[Collected data entries]
========

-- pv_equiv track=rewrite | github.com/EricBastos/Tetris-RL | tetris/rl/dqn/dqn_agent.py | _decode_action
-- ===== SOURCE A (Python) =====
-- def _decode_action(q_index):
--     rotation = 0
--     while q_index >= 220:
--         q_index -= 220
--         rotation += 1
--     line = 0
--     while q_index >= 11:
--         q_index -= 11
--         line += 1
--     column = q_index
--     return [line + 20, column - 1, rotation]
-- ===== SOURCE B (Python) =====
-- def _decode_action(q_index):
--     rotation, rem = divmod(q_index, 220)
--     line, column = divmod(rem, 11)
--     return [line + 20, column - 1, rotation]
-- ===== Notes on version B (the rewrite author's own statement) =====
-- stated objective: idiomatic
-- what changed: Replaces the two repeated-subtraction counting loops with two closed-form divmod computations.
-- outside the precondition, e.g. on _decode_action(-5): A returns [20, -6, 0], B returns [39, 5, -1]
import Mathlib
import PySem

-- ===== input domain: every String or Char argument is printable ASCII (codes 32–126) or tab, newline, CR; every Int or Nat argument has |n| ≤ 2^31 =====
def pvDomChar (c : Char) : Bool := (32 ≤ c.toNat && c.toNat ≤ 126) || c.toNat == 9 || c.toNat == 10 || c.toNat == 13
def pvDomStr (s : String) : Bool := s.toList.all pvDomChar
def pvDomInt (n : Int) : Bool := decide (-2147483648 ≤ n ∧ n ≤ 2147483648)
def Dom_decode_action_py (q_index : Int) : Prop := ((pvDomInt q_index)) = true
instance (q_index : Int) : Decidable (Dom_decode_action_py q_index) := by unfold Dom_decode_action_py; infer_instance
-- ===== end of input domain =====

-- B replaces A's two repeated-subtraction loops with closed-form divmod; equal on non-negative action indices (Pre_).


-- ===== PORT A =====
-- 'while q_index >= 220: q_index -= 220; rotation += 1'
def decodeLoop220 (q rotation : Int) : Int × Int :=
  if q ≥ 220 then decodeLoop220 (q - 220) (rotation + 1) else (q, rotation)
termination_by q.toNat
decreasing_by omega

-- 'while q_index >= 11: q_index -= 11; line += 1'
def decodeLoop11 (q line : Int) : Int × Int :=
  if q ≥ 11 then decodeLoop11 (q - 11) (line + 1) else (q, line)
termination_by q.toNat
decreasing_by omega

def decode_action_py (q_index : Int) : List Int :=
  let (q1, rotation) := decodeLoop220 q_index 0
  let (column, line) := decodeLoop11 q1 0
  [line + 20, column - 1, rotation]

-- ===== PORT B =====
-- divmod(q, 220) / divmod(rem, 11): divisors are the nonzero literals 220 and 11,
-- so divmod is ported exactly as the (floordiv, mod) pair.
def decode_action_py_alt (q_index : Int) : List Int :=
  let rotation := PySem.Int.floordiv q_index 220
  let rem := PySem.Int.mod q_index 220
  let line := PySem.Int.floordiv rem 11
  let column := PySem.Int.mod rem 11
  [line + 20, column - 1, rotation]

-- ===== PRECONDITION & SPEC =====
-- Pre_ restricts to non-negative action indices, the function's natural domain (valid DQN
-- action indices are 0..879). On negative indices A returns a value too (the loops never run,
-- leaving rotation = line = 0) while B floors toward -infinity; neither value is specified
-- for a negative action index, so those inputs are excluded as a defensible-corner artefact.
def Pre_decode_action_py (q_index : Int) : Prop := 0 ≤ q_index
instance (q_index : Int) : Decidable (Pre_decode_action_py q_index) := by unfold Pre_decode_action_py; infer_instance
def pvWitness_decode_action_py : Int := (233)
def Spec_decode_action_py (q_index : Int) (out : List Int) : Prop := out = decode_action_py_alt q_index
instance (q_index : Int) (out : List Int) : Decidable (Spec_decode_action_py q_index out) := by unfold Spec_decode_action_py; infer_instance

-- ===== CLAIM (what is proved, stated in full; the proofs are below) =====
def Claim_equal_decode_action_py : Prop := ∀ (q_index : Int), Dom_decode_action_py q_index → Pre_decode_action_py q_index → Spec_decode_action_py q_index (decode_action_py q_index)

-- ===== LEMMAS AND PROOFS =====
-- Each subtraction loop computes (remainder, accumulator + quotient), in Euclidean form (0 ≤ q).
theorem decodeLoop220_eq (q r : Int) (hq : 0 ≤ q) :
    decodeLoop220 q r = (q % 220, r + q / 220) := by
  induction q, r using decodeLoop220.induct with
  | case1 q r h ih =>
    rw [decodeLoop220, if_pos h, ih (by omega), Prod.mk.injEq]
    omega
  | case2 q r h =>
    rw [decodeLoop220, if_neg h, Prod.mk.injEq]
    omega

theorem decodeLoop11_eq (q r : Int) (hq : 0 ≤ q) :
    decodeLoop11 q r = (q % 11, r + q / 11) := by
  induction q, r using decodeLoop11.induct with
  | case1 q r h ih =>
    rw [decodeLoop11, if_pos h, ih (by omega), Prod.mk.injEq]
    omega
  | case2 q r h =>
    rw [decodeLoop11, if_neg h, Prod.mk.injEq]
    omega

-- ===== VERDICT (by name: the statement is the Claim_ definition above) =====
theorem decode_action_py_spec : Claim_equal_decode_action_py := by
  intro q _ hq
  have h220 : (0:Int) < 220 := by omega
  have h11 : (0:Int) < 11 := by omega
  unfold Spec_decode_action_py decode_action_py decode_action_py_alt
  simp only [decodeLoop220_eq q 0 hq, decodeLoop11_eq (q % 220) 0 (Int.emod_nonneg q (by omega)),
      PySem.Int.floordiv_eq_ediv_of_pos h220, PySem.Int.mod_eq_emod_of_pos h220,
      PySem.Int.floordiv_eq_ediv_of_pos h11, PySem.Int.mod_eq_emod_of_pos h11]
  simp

========

**What to work on**
Look through the entries above. Extract each line with the word "Prop".

**Exercise response**
def Dom_decode_action_py (q_index : Int) : Prop := ((pvDomInt q_index)) = true
def Pre_decode_action_py (q_index : Int) : Prop := 0 ≤ q_index
def Spec_decode_action_py (q_index : Int) (out : List Int) : Prop := out = decode_action_py_alt q_index
def Claim_equal_decode_action_py : Prop := ∀ (q_index : Int), Dom_decode_action_py q_index → Pre_decode_action_py q_index → Spec_decode_action_py q_index (decode_action_py q_index)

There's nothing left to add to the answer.